▶ [Problem statement]: Scan the entries below for the string "ofList" and copy every line where it turns up.

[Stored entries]
——————

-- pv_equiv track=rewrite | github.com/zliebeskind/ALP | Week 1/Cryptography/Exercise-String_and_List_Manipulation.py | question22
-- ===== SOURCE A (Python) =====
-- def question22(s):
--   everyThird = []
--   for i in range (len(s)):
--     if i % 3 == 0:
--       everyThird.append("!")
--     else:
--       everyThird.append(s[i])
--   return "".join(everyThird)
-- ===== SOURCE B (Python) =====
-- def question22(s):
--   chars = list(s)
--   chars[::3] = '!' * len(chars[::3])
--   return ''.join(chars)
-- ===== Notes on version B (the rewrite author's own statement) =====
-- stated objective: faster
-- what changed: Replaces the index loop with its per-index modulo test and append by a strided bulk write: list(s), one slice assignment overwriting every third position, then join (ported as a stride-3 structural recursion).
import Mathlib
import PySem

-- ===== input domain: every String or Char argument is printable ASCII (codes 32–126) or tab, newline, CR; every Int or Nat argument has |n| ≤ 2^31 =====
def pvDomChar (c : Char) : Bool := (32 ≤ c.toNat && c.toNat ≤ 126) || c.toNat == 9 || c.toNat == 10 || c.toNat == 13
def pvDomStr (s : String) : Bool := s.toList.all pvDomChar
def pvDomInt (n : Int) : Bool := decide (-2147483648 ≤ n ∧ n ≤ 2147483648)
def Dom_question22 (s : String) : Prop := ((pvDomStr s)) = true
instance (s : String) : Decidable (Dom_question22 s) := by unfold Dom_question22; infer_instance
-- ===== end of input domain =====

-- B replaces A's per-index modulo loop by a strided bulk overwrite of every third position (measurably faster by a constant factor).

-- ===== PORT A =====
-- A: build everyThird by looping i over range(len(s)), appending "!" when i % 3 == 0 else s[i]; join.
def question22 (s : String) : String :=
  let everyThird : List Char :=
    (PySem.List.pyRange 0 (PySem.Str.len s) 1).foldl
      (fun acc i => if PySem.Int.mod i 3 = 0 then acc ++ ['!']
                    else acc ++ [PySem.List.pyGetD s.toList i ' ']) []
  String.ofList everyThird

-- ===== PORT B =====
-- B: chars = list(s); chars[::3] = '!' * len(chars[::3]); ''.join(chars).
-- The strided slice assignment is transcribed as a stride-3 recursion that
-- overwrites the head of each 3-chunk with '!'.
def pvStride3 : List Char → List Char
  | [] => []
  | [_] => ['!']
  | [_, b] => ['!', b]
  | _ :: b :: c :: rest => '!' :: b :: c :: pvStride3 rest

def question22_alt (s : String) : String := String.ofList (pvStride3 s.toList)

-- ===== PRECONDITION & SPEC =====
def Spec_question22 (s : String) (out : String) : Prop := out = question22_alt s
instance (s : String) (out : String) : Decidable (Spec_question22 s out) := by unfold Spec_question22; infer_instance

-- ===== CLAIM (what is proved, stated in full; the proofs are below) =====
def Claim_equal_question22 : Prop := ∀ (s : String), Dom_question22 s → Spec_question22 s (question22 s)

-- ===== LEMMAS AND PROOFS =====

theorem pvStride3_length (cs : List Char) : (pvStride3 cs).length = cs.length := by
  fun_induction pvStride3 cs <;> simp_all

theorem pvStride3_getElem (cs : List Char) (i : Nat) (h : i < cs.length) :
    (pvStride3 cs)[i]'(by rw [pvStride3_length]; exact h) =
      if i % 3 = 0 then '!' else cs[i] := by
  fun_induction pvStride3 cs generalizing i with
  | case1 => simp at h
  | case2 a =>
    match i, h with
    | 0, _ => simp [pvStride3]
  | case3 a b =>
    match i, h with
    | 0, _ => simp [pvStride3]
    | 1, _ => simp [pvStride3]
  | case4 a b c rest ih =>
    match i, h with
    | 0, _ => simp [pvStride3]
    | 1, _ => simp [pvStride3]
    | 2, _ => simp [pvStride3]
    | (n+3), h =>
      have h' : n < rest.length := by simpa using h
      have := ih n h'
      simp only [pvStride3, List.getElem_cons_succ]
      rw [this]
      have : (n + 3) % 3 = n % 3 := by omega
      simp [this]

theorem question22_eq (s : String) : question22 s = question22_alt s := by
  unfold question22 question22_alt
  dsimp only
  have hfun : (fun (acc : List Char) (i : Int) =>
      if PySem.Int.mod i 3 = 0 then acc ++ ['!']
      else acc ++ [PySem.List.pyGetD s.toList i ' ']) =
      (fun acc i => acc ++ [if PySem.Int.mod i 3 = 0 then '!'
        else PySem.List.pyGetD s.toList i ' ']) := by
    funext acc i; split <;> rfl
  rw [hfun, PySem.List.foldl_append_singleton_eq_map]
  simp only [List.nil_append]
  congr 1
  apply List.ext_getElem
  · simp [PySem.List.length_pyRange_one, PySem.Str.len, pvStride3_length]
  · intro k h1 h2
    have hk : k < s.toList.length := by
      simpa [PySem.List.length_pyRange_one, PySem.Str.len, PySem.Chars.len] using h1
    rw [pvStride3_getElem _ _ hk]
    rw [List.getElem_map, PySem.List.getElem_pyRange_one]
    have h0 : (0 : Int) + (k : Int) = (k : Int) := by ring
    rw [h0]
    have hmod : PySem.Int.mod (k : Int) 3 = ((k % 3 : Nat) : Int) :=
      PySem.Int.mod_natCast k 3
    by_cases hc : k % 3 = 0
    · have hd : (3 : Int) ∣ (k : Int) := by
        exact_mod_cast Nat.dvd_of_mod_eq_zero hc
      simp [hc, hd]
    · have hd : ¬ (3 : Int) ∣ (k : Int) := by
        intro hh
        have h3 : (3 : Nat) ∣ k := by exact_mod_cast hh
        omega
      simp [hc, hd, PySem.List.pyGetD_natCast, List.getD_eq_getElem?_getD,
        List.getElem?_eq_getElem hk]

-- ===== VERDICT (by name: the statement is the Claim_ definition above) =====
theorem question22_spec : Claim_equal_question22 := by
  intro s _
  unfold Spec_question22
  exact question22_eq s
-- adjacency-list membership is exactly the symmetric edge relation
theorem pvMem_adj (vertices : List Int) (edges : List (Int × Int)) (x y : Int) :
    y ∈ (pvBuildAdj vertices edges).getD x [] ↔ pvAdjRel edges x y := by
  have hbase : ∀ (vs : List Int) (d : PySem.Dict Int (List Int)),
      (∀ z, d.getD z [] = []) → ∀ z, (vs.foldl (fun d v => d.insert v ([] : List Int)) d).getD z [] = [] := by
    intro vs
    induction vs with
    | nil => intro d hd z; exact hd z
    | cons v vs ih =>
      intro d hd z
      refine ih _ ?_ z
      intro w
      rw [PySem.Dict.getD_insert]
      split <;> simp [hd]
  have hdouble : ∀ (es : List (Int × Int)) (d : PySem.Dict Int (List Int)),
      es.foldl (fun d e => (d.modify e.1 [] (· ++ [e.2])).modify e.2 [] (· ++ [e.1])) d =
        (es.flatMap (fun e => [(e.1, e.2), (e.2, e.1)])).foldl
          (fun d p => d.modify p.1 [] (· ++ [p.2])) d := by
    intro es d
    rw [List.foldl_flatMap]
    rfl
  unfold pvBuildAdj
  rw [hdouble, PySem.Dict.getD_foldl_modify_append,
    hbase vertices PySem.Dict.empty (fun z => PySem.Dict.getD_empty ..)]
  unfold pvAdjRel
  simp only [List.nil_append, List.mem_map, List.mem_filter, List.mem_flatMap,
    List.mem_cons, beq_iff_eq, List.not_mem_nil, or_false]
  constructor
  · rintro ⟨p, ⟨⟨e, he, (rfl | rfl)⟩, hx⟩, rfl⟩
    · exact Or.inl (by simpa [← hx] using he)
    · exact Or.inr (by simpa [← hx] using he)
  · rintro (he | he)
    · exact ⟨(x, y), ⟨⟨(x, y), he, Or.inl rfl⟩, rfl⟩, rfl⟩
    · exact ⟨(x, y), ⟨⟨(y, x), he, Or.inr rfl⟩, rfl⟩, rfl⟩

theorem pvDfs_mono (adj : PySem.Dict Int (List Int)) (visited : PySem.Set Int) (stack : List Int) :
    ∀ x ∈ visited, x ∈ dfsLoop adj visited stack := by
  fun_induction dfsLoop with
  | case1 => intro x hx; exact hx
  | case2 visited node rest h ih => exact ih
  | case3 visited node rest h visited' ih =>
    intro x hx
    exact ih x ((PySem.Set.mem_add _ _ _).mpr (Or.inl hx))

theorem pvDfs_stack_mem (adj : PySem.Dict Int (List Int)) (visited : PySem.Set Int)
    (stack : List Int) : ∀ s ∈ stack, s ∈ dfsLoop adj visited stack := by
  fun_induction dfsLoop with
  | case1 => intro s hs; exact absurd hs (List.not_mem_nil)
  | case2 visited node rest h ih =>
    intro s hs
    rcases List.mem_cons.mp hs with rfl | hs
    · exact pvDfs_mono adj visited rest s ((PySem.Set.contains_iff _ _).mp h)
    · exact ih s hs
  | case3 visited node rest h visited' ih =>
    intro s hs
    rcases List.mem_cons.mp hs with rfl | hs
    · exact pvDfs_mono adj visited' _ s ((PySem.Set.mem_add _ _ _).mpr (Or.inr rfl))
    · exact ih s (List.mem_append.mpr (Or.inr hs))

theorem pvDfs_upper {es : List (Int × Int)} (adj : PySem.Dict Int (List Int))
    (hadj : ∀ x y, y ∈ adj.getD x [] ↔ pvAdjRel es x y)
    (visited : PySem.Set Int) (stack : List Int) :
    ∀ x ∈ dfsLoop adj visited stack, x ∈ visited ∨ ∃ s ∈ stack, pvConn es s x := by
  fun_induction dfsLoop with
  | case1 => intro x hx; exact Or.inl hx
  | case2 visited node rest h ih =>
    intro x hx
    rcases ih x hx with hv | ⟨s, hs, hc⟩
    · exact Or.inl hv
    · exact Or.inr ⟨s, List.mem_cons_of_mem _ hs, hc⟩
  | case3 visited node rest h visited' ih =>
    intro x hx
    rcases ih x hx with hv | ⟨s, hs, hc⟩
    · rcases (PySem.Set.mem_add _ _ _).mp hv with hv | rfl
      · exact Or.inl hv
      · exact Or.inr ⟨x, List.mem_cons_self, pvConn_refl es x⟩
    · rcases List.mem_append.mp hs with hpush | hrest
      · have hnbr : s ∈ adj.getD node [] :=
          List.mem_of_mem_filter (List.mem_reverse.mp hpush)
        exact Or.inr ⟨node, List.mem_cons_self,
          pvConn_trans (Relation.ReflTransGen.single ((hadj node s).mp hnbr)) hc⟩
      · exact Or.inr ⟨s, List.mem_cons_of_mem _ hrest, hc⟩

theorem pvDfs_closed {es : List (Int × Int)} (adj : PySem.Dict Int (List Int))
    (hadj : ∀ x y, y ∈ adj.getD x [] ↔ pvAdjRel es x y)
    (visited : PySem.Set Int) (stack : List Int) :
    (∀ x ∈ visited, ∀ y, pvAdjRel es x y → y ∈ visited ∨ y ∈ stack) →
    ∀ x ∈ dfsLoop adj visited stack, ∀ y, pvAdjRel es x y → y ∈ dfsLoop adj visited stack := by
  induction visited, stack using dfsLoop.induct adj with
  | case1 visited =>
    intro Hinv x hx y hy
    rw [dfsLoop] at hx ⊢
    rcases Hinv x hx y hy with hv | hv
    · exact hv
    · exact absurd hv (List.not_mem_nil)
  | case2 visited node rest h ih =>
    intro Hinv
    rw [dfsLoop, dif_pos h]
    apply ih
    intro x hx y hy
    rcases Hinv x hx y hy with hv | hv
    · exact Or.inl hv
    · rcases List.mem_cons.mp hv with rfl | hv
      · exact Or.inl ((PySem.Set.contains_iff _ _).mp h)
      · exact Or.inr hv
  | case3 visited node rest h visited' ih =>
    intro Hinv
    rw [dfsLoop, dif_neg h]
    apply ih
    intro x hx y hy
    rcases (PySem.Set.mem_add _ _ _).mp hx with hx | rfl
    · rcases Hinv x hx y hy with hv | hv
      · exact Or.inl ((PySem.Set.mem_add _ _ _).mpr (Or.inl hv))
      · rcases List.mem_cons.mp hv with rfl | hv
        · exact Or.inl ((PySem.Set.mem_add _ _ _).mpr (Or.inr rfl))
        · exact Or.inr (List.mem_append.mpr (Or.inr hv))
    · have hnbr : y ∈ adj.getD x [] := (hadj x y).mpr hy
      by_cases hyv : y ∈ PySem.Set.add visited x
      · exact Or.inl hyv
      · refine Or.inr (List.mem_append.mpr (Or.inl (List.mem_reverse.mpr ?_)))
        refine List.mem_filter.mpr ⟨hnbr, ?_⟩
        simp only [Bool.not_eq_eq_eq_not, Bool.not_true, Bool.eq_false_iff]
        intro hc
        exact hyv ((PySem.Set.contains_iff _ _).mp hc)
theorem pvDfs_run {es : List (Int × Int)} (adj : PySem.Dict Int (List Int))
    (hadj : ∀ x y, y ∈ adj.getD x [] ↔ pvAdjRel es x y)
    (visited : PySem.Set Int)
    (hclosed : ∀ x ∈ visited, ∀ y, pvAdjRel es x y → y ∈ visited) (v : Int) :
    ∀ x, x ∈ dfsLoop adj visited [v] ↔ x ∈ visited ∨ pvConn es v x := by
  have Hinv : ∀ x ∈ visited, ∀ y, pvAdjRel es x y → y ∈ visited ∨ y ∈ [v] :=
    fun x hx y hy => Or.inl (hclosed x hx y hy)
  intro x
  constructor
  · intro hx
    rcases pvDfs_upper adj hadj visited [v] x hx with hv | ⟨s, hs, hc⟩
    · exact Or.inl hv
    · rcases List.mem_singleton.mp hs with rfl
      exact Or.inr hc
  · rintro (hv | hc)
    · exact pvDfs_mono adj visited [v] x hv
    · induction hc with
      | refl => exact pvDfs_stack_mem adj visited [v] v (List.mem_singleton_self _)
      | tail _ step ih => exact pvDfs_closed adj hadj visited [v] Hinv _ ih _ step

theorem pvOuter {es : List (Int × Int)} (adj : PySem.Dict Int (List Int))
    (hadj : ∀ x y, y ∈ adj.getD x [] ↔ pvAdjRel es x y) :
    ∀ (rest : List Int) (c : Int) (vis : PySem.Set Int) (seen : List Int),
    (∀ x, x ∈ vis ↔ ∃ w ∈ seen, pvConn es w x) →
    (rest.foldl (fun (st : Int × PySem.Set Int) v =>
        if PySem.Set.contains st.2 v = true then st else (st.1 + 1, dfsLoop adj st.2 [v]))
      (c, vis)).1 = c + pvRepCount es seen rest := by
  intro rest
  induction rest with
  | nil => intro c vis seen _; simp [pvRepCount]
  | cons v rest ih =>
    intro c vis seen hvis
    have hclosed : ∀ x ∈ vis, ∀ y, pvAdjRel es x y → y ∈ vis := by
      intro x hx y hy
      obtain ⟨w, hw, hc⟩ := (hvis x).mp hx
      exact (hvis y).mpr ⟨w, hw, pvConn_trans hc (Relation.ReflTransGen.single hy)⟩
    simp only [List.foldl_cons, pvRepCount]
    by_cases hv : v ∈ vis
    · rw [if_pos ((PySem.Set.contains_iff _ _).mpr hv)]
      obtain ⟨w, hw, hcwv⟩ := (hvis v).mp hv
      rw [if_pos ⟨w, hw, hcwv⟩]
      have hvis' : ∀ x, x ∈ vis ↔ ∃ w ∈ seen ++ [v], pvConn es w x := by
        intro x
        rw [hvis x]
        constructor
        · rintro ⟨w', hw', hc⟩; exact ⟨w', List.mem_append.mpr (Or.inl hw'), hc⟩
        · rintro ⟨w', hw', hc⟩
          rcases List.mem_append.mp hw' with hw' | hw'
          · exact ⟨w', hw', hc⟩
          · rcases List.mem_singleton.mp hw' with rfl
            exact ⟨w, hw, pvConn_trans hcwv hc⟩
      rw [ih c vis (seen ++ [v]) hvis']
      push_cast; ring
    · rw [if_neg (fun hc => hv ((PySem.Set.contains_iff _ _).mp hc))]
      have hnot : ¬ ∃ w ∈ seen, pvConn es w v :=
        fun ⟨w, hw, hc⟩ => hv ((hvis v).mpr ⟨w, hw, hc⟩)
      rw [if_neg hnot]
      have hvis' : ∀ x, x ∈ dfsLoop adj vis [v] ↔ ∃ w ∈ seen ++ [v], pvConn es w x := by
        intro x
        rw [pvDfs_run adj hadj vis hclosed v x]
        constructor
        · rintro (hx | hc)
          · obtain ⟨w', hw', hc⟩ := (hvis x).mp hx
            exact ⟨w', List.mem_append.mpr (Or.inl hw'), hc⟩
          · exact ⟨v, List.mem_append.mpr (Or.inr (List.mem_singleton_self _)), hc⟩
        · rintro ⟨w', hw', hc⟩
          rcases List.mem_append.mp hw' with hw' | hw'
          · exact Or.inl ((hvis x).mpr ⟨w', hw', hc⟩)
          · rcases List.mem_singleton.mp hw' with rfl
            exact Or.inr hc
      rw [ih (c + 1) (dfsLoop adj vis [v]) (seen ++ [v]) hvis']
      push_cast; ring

——————

▶ [Solution for this problem]:
  String.ofList everyThird
def question22_alt (s : String) : String := String.ofList (pvStride3 s.toList)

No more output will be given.